Your task: Restate word for word the span that opens with the line containing "simp [List.all_map, List.all_eq_true]" and closes with the final line of the data; give only those lines.
- Opening Delimiter -
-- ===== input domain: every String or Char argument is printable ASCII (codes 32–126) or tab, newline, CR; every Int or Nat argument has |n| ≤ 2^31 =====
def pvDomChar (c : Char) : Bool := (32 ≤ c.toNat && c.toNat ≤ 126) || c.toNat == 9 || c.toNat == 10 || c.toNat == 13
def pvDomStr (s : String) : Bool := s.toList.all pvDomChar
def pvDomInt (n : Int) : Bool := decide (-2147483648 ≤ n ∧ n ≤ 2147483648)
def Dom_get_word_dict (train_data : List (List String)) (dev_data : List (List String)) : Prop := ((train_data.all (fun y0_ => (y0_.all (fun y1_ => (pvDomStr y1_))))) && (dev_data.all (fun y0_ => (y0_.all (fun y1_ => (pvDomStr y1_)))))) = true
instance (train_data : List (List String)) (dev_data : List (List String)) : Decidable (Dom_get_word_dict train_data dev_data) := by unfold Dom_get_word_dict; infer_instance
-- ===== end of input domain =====

-- B replaces A's fused forward pass (membership set + running counter) with a position-based
-- algorithm: record each word's FIRST occurrence position by a single backward overwrite pass,
-- then sort the (word, position) pairs by position and rank them (same idea, different mechanism).

-- ===== PORT A =====
-- A's loop body: membership test on the set, then record the word with the next counter value.
def wdStep (st : PySem.Set String × PySem.Dict String Int × Int) (w : String) :
    PySem.Set String × PySem.Dict String Int × Int :=
  if st.1.contains w then st else (st.1.add w, st.2.1.insert w st.2.2, st.2.2 + 1)

-- Port of A: one fused pass over [train_data, dev_data] / each datum's v[1], v[2] / each character,
-- threading (word_set, dict, cnt); 'for word in s' iterates the CHARACTERS of the string s.
def get_word_dict (train_data : List (List String)) (dev_data : List (List String)) : List (String × Int) :=
  ([train_data, dev_data].foldl (fun st data =>
      data.foldl (fun st v =>
        [PySem.List.pyGetD v 1 "", PySem.List.pyGetD v 2 ""].foldl (fun st s =>
          s.toList.foldl (fun st c => wdStep st c.toString) st) st) st)
      (PySem.Set.empty, PySem.Dict.empty, 0)).2.1.items

-- ===== PORT B =====
-- Port of B: flatten all characters into one list; walk reversed(list(enumerate(flat)))
-- overwriting first[w] = i, so the surviving value is each word's FIRST position;
-- sort the items by that position and replace positions by their rank via enumerate.
def get_word_dict_alt (train_data : List (List String)) (dev_data : List (List String)) : List (String × Int) :=
  (PySem.List.enumerate (PySem.List.sorted
    (((PySem.List.enumerate ([train_data, dev_data].flatMap (fun data =>
        data.flatMap (fun v =>
          [PySem.List.pyGetD v 1 "", PySem.List.pyGetD v 2 ""].flatMap (fun s =>
            s.toList.map (fun c => c.toString)))))).reverse.foldl
      (fun d p => d.insert p.2 p.1) PySem.Dict.empty).items) (fun p => p.2))).map
    (fun p => (p.2.1, p.1))
-- pv_equiv track=rewrite | github.com/AlliedToasters/fpwap | src/fpwap/engine.py | _has_attention_mask
-- ===== SOURCE A (Python) =====
-- from typing import Any, Literal, cast
--
-- def _has_attention_mask(items: list[Any]) -> bool:
--     """All-or-nothing contract: every item carries an attention_mask, or none do.
--
--     Mixed datasets silently drop the mask on items that don't declare one, which
--     would make padded-batch correctness a subtle footgun.
--     """
--     present = ["attention_mask" in item for item in items]
--     if all(present):
--         return True
--     if any(present):
--         raise ValueError(
--             "dataset items are inconsistent: some have attention_mask and others "
--             "don't. Either include attention_mask on every item or omit it from "
--             "all of them."
--         )
--     return False
-- ===== SOURCE B (Python) =====
-- def _has_attention_mask(items: list) -> bool:
--     """Single fused pass: two flags, early ValueError on inconsistency."""
--     any_present = False
--     any_absent = False
--     for item in items:
--         if "attention_mask" in item:
--             any_present = True
--         else:
--             any_absent = True
--         if any_present and any_absent:
--             raise ValueError(
--                 "dataset items are inconsistent: some have attention_mask and others "
--                 "don't. Either include attention_mask on every item or omit it from "
--                 "all of them."
--             )
--     return not any_absent
-- ===== Notes on version B (the rewrite author's own statement) =====
-- stated objective: simpler
-- what changed: Replaced the materialized boolean list plus separate all()/any() reductions with one fused loop maintaining two flags (any_present/any_absent) that raises the same ValueError as soon as inconsistency is seen and returns not any_absent.
import Mathlib
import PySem

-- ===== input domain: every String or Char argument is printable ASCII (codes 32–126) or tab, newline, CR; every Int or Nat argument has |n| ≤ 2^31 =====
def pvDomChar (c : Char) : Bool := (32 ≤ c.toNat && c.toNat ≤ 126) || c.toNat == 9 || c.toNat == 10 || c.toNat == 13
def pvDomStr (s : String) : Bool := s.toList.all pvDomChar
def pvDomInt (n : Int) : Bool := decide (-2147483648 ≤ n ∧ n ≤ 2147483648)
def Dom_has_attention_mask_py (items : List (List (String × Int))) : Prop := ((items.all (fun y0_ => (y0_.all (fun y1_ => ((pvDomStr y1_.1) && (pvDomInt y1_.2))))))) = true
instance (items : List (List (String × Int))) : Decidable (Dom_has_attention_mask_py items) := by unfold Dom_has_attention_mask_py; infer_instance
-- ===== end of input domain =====

-- B fuses A's list comprehension + all()/any() into one loop with two flags and an early raise; objective: simpler.
-- Both programs raise the same ValueError on mixed lists; those inputs are outside Pre_.

-- ===== PORT A =====
-- '"attention_mask" in item' for a dict item = key membership in the association list
def pvHasMask (item : List (String × Int)) : Bool := item.any (fun kv => kv.1 == "attention_mask")

def has_attention_mask_py (items : List (List (String × Int))) : Bool :=
  let present := items.map pvHasMask
  if present.all id then true
  else if present.any id then false  -- raise ValueError (mixed); excluded by Pre_
  else false

-- ===== PORT B =====
def pvAltLoop (items : List (List (String × Int))) (anyPresent anyAbsent : Bool) : Bool :=
  match items with
  | [] => !anyAbsent
  | item :: rest =>
    let anyPresent := if pvHasMask item then true else anyPresent
    let anyAbsent := if pvHasMask item then anyAbsent else true
    if anyPresent && anyAbsent then false  -- raise ValueError; excluded by Pre_
    else pvAltLoop rest anyPresent anyAbsent

def has_attention_mask_py_alt (items : List (List (String × Int))) : Bool :=
  pvAltLoop items false false

-- ===== PRECONDITION & SPEC =====
-- Pre_ excludes exactly the mixed lists, on which both A and B raise ValueError.
def Pre_has_attention_mask_py (items : List (List (String × Int))) : Prop :=
  (∀ it ∈ items, pvHasMask it = true) ∨ (∀ it ∈ items, pvHasMask it = false)
instance (items : List (List (String × Int))) : Decidable (Pre_has_attention_mask_py items) := by unfold Pre_has_attention_mask_py; infer_instance
def pvWitness_has_attention_mask_py : (List (List (String × Int))) := [[("attention_mask", 1)], [("attention_mask", 0), ("x", 3)]]

def Spec_has_attention_mask_py (items : List (List (String × Int))) (out : Bool) : Prop := out = has_attention_mask_py_alt items
instance (items : List (List (String × Int))) (out : Bool) : Decidable (Spec_has_attention_mask_py items out) := by unfold Spec_has_attention_mask_py; infer_instance

-- ===== CLAIM (what is proved, stated in full; the proofs are below) =====
def Claim_equal_has_attention_mask_py : Prop := ∀ (items : List (List (String × Int))), Dom_has_attention_mask_py items → Pre_has_attention_mask_py items → Spec_has_attention_mask_py items (has_attention_mask_py items)

-- ===== LEMMAS AND PROOFS =====
theorem pvAltLoop_all_present (items : List (List (String × Int))) (p : Bool)
    (h : ∀ it ∈ items, pvHasMask it = true) : pvAltLoop items p false = true := by
  induction items generalizing p with
  | nil => rfl
  | cons it rest ih =>
    have hit := h it (List.mem_cons_self)
    simp [pvAltLoop, hit]
    exact ih true (fun x hx => h x (List.mem_cons_of_mem _ hx))

theorem pvAltLoop_all_absent (items : List (List (String × Int))) (a : Bool)
    (h : ∀ it ∈ items, pvHasMask it = false) : pvAltLoop items false a = (items.isEmpty && !a) := by
  induction items generalizing a with
  | nil => simp [pvAltLoop]
  | cons it rest ih =>
    have hit := h it (List.mem_cons_self)
    simp [pvAltLoop, hit]
    rw [ih true (fun x hx => h x (List.mem_cons_of_mem _ hx))]
    simp

-- ===== VERDICT (by name: the statement is the Claim_ definition above) =====
theorem has_attention_mask_py_spec : Claim_equal_has_attention_mask_py := by
  intro items _ hpre
  unfold Spec_has_attention_mask_py has_attention_mask_py has_attention_mask_py_alt
  rcases hpre with h | h
  · rw [pvAltLoop_all_present items false h]
    simp [List.all_map, List.all_eq_true]
    intro x hx
    exact h x hx
  · rw [pvAltLoop_all_absent items false h]
    cases items with
    | nil => simp
    | cons it rest =>
      have hit := h it (List.mem_cons_self)
      simp [List.any_eq_true, hit]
- Closing Delimiter -
Output:
    simp [List.all_map, List.all_eq_true]
    intro x hx
    exact h x hx
  · rw [pvAltLoop_all_absent items false h]
    cases items with
    | nil => simp
    | cons it rest =>
      have hit := h it (List.mem_cons_self)
      simp [List.any_eq_true, hit]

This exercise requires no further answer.